══ Dataset records
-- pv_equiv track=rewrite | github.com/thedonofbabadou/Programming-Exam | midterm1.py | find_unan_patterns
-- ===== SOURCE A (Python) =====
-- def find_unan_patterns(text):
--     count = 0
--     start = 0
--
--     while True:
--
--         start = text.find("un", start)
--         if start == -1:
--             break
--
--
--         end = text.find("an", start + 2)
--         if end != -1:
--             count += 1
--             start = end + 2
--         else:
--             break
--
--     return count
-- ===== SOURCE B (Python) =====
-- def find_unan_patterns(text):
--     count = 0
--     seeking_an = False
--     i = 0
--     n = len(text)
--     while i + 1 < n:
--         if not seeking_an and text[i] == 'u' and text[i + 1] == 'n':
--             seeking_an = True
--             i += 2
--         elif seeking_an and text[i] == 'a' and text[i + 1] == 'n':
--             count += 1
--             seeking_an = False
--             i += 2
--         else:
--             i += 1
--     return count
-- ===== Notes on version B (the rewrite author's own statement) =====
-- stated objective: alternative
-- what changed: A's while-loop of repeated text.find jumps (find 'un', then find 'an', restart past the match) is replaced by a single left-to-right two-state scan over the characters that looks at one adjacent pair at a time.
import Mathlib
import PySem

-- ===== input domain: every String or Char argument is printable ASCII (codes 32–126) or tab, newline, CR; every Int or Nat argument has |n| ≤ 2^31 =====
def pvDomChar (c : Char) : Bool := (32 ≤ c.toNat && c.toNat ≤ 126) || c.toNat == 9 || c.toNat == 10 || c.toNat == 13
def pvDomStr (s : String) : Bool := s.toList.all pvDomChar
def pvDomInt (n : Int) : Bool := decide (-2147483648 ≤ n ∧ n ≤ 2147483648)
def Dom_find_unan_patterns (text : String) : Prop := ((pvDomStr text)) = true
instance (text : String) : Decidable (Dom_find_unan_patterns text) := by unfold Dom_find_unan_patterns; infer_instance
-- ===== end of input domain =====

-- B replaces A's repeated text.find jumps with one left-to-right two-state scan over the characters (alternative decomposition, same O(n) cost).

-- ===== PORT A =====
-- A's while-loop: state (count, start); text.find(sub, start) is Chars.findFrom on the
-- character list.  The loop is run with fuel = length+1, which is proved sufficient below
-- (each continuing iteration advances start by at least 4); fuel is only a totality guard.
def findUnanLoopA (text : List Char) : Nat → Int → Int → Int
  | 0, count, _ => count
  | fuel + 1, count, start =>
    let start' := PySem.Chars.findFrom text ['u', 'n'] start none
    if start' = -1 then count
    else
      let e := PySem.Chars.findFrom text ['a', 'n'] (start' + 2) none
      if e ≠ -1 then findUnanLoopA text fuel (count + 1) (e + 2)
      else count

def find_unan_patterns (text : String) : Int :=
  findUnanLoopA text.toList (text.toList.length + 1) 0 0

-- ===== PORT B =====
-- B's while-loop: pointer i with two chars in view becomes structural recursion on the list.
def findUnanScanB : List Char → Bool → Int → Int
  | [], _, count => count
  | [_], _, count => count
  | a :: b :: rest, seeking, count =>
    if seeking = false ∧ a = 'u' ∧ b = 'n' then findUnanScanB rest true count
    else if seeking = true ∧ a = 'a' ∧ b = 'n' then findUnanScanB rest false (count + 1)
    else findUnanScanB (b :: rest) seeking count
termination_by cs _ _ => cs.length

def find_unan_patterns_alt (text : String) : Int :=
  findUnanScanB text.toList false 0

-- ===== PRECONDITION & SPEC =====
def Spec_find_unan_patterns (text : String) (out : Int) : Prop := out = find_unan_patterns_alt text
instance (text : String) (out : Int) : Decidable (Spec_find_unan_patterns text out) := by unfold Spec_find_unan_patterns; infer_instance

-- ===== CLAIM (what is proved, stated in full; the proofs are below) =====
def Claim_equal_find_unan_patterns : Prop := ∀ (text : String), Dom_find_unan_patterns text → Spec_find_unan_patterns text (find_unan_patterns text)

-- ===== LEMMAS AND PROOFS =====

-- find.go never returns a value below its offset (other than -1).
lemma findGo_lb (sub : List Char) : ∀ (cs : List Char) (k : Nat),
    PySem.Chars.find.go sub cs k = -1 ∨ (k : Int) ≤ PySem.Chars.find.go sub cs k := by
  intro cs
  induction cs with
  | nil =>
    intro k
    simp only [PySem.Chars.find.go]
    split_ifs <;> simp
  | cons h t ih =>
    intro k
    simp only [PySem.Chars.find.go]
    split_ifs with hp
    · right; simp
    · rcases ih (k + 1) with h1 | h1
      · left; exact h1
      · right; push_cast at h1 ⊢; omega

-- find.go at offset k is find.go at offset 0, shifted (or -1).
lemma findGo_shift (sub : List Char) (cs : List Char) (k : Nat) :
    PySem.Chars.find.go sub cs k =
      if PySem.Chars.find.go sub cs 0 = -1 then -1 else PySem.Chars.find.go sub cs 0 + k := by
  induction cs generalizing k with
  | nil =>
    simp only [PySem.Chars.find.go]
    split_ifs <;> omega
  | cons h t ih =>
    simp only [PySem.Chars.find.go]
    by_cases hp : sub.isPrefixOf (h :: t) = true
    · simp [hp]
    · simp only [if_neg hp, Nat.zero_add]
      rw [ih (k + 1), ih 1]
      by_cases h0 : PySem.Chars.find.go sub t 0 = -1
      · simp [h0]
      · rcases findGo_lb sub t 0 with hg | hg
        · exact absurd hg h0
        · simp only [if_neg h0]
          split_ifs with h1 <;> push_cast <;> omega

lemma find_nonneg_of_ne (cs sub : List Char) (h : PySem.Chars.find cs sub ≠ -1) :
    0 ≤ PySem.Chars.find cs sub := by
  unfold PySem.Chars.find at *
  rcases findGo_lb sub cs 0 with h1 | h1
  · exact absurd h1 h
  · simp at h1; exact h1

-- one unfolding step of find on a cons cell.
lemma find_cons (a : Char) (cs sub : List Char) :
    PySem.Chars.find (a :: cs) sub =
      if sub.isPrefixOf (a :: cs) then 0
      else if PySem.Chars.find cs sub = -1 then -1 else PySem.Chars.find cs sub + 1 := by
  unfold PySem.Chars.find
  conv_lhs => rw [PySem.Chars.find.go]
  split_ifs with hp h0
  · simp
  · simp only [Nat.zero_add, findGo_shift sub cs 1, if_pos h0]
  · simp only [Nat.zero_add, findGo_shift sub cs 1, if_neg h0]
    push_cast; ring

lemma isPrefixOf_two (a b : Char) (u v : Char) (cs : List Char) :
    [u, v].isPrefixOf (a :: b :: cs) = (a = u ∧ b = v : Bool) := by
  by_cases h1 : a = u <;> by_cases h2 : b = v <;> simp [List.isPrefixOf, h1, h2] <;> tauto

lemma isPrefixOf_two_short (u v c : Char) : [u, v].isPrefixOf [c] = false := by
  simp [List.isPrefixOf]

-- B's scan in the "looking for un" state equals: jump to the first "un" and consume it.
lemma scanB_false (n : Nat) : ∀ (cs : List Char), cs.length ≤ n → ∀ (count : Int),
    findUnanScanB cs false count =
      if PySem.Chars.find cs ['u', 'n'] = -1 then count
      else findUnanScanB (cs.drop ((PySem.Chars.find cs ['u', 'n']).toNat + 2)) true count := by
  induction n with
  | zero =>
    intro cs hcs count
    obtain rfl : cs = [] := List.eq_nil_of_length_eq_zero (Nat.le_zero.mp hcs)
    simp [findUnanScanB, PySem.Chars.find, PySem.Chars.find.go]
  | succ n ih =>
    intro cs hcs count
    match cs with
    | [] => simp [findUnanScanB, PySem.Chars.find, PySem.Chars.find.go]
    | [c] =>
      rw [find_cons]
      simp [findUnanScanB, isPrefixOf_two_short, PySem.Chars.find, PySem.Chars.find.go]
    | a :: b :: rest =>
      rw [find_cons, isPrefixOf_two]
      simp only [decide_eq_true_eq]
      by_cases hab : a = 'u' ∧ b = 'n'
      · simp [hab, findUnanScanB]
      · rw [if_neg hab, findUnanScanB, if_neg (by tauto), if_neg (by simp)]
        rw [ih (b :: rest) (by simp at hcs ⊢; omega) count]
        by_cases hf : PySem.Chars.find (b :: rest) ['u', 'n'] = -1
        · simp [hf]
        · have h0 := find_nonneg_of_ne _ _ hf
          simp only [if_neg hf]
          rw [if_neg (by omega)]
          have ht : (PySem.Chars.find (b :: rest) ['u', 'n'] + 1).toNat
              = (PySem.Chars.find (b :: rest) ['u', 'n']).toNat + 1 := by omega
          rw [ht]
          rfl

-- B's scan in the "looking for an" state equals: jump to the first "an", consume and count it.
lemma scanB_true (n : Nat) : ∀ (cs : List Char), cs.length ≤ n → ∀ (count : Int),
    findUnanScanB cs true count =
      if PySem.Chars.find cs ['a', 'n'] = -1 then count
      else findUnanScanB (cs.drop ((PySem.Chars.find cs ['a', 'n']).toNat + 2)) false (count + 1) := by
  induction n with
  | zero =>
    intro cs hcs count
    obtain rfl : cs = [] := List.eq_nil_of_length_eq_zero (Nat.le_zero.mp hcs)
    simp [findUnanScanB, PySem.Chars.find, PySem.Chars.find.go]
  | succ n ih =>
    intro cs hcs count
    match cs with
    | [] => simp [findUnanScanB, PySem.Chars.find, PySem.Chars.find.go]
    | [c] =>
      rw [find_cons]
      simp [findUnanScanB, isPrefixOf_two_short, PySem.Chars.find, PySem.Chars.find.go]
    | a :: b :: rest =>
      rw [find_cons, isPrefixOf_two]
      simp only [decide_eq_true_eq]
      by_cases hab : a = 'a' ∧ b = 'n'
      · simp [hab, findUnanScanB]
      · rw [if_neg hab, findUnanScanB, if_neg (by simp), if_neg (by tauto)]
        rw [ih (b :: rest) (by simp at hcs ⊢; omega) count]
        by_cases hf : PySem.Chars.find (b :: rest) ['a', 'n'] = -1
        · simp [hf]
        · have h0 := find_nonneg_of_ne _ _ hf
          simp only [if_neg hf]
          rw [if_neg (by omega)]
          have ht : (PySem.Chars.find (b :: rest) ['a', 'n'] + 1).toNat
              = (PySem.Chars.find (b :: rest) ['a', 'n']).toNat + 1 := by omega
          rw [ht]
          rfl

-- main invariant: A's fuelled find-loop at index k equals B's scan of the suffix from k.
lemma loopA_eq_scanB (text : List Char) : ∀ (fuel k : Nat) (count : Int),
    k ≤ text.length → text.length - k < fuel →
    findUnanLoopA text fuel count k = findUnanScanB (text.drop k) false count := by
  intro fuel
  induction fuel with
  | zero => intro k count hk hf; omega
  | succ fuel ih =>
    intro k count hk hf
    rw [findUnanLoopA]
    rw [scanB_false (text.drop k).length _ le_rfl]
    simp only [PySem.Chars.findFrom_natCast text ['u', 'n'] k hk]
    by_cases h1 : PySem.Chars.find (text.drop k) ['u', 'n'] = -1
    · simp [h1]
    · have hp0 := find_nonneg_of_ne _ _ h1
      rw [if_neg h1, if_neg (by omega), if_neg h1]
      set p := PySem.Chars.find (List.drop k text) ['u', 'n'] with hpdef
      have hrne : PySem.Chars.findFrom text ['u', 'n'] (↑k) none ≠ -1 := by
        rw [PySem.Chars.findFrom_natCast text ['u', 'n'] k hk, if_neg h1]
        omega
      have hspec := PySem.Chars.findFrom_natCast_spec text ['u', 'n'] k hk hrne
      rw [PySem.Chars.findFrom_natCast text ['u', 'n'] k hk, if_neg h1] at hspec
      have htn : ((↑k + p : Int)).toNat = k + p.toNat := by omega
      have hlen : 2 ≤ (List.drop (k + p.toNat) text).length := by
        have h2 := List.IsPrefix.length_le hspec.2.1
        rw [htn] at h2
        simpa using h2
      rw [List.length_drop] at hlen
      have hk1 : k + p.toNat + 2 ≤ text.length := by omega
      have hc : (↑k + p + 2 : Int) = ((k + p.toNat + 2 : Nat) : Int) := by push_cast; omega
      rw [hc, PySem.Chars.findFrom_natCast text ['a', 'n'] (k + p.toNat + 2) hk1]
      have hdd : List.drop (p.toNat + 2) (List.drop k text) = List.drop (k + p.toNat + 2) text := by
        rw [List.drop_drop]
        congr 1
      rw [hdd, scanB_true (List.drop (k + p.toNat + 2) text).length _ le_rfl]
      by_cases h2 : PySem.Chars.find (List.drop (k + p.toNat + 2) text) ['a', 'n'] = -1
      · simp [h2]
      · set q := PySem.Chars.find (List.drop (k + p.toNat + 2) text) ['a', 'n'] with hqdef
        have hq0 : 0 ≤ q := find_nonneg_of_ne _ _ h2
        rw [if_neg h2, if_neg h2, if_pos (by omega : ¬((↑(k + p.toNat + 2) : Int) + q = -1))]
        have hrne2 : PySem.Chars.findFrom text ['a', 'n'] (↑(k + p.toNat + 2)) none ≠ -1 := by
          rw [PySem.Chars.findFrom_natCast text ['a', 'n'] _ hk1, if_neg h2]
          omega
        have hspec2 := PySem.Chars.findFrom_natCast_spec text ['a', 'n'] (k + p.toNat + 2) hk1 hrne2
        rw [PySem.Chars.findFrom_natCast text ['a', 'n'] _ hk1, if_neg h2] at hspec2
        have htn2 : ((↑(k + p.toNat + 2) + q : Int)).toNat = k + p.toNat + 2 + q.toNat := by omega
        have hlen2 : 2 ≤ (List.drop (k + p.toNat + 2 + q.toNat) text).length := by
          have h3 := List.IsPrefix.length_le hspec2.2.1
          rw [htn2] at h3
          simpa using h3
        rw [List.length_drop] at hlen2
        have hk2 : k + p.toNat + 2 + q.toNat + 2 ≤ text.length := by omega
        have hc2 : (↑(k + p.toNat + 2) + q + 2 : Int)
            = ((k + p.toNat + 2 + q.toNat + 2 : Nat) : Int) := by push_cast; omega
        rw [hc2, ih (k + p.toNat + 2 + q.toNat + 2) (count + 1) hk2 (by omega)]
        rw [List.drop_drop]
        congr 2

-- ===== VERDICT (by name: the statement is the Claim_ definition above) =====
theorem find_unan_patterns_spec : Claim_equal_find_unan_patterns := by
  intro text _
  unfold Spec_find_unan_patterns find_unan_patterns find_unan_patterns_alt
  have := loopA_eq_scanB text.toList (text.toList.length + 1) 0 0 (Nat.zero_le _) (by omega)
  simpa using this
════
══ Dataset records
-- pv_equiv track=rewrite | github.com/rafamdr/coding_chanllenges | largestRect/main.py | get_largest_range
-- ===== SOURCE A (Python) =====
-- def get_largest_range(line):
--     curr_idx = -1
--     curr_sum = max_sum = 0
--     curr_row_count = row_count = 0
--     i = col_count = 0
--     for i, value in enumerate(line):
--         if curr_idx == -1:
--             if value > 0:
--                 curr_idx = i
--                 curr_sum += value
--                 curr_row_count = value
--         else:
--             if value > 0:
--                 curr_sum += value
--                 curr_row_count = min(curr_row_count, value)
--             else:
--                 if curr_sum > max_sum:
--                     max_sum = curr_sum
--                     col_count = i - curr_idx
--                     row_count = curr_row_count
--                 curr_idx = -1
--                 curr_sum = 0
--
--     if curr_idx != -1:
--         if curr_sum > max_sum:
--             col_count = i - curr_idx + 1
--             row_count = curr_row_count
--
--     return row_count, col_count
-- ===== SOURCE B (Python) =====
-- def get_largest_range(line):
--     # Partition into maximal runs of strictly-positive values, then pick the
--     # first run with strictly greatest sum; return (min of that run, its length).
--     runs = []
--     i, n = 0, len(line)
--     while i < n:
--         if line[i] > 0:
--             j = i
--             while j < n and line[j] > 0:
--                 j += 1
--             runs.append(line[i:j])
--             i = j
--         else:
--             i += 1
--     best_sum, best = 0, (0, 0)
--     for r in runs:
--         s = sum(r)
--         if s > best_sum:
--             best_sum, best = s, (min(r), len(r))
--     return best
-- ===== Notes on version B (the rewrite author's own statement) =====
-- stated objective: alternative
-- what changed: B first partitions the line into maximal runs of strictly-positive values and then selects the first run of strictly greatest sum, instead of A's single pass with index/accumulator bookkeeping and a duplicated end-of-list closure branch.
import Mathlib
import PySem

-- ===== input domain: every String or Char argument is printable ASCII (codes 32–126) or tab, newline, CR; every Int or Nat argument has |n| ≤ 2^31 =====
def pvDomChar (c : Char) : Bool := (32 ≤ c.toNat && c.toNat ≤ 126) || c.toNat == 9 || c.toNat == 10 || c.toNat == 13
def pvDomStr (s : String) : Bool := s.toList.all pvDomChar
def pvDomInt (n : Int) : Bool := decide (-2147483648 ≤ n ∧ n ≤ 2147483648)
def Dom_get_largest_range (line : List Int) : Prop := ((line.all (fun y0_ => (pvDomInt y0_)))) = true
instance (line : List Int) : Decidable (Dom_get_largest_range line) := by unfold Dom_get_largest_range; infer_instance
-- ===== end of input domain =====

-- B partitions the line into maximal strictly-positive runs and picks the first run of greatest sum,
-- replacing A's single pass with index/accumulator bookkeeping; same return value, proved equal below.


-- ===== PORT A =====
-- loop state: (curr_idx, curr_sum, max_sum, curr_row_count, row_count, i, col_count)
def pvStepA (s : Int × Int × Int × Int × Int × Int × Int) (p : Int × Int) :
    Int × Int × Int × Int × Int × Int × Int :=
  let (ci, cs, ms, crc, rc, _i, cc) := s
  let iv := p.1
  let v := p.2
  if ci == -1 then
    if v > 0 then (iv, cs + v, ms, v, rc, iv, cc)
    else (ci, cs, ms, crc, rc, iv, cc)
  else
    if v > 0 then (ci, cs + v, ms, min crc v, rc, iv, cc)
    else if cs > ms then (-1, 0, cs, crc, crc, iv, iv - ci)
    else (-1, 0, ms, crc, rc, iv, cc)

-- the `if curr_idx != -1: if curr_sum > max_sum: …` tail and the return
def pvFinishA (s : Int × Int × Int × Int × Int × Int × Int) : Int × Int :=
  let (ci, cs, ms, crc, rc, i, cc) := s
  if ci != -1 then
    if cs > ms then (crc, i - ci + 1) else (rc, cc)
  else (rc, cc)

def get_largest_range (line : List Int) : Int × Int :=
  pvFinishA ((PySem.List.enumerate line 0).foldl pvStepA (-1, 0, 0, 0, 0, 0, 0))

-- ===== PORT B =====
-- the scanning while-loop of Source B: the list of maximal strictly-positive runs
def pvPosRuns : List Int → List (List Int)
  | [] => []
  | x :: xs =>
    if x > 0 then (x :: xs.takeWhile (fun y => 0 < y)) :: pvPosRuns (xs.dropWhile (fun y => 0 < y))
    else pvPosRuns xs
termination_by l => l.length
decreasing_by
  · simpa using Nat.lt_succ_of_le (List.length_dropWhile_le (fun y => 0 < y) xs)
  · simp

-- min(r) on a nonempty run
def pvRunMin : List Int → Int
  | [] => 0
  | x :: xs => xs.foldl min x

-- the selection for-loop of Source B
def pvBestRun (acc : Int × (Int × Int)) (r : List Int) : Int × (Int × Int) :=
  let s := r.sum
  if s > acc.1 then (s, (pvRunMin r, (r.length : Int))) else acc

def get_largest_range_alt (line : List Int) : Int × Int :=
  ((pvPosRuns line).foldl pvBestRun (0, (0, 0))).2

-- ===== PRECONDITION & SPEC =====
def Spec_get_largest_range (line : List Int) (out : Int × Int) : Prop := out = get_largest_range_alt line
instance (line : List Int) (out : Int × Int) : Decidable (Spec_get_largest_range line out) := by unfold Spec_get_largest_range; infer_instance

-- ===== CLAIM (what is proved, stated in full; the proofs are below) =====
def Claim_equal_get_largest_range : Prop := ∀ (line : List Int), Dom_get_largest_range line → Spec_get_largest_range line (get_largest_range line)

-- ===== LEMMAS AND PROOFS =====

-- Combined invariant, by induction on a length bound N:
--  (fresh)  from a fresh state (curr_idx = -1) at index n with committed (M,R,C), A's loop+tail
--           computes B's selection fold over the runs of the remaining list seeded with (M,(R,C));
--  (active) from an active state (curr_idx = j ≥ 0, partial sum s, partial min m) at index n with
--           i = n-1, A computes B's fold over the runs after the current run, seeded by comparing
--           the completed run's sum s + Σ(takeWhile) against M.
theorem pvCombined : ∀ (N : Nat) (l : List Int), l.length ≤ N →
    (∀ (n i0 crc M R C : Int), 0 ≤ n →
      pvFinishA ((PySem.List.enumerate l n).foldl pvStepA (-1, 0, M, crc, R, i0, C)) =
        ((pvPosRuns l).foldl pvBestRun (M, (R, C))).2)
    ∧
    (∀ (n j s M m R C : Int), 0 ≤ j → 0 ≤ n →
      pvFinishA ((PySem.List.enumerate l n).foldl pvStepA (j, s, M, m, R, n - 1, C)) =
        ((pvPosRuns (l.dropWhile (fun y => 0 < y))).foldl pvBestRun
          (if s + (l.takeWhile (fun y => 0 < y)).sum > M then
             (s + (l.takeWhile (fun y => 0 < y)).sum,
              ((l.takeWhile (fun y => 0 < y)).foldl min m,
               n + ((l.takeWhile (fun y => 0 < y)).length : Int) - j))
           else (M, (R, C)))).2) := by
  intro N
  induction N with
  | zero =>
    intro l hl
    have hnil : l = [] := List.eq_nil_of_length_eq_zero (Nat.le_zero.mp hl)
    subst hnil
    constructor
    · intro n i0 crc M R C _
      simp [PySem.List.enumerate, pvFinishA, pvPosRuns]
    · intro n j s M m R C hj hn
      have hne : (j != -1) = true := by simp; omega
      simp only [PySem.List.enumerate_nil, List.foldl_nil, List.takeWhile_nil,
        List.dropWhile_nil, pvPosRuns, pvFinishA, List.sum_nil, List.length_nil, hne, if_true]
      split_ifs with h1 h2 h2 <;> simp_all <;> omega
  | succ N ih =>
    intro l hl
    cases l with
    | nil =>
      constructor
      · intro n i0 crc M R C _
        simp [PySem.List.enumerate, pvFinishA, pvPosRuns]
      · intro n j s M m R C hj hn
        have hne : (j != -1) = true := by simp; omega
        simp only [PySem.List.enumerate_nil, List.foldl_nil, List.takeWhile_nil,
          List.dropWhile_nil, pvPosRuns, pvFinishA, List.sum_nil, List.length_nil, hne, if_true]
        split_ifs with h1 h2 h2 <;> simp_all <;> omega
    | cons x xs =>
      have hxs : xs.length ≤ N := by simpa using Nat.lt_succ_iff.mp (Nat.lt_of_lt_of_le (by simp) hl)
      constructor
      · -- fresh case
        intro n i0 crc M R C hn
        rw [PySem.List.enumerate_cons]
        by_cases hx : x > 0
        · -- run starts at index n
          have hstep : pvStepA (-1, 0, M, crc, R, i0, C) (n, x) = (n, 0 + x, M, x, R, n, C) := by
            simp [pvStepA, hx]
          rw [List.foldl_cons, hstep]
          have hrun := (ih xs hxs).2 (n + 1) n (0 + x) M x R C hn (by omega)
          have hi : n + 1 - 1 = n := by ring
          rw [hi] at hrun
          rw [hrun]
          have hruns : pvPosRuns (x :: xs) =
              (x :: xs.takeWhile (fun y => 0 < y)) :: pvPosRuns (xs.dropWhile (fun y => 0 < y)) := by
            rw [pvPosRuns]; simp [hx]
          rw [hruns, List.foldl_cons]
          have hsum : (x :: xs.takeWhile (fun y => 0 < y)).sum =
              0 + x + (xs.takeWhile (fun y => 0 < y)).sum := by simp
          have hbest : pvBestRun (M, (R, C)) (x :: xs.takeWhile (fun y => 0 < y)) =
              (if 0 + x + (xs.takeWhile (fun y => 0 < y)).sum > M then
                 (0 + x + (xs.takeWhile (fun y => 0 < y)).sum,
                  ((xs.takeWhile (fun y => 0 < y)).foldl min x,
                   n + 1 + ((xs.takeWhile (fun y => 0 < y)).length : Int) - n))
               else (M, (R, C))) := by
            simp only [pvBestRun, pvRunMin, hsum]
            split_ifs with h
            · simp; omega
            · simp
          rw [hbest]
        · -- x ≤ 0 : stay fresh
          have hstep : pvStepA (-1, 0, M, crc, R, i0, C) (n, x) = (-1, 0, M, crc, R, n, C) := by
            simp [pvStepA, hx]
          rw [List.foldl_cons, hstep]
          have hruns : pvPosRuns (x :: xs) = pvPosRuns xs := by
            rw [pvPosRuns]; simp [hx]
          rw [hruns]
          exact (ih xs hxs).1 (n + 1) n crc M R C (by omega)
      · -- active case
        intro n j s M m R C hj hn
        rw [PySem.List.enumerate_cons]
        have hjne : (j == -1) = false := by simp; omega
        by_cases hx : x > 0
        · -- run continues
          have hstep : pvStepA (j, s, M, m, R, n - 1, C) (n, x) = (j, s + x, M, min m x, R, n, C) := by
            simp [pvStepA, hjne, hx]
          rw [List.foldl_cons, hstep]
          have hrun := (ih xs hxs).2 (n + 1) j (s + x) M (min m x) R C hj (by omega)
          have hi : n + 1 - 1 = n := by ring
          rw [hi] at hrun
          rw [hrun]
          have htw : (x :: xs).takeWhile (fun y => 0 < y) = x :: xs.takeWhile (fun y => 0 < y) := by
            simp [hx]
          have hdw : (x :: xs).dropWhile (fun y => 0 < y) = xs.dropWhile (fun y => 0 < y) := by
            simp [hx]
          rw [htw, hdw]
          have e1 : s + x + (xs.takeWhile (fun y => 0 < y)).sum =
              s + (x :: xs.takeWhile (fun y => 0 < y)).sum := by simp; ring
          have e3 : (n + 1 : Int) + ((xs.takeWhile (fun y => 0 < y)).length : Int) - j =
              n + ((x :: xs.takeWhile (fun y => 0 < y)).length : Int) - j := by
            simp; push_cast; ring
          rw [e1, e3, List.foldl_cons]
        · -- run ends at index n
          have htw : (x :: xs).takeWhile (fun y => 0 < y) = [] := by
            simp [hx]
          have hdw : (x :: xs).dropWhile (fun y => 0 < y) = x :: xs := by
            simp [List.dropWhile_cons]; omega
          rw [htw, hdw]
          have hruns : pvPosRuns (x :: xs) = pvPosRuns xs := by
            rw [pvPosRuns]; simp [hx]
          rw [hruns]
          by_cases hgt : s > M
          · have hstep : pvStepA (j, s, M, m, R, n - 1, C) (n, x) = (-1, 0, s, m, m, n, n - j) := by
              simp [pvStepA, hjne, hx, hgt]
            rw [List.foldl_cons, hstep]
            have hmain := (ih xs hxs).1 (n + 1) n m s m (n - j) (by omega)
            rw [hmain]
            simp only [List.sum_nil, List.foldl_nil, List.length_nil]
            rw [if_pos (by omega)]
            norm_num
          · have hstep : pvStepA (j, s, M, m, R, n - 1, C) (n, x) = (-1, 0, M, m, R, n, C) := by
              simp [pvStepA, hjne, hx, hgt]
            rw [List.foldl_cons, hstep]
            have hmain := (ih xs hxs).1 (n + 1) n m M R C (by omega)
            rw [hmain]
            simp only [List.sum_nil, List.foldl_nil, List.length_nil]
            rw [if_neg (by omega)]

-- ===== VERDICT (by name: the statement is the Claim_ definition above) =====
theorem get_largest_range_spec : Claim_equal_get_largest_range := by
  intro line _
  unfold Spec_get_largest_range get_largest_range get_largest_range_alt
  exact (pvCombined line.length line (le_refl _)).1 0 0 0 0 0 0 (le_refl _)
════
Work instruction:
From the line containing "intro n i0 crc M R C hn" down to the line containing "crc, R, n, C) := by" in the material above, reproduce every line exactly, including the two end lines.

Output for this exercise:
        intro n i0 crc M R C hn
        rw [PySem.List.enumerate_cons]
        by_cases hx : x > 0
        · -- run starts at index n
          have hstep : pvStepA (-1, 0, M, crc, R, i0, C) (n, x) = (n, 0 + x, M, x, R, n, C) := by
            simp [pvStepA, hx]
          rw [List.foldl_cons, hstep]
          have hrun := (ih xs hxs).2 (n + 1) n (0 + x) M x R C hn (by omega)
          have hi : n + 1 - 1 = n := by ring
          rw [hi] at hrun
          rw [hrun]
          have hruns : pvPosRuns (x :: xs) =
              (x :: xs.takeWhile (fun y => 0 < y)) :: pvPosRuns (xs.dropWhile (fun y => 0 < y)) := by
            rw [pvPosRuns]; simp [hx]
          rw [hruns, List.foldl_cons]
          have hsum : (x :: xs.takeWhile (fun y => 0 < y)).sum =
              0 + x + (xs.takeWhile (fun y => 0 < y)).sum := by simp
          have hbest : pvBestRun (M, (R, C)) (x :: xs.takeWhile (fun y => 0 < y)) =
              (if 0 + x + (xs.takeWhile (fun y => 0 < y)).sum > M then
                 (0 + x + (xs.takeWhile (fun y => 0 < y)).sum,
                  ((xs.takeWhile (fun y => 0 < y)).foldl min x,
                   n + 1 + ((xs.takeWhile (fun y => 0 < y)).length : Int) - n))
               else (M, (R, C))) := by
            simp only [pvBestRun, pvRunMin, hsum]
            split_ifs with h
            · simp; omega
            · simp
          rw [hbest]
        · -- x ≤ 0 : stay fresh
          have hstep : pvStepA (-1, 0, M, crc, R, i0, C) (n, x) = (-1, 0, M, crc, R, n, C) := by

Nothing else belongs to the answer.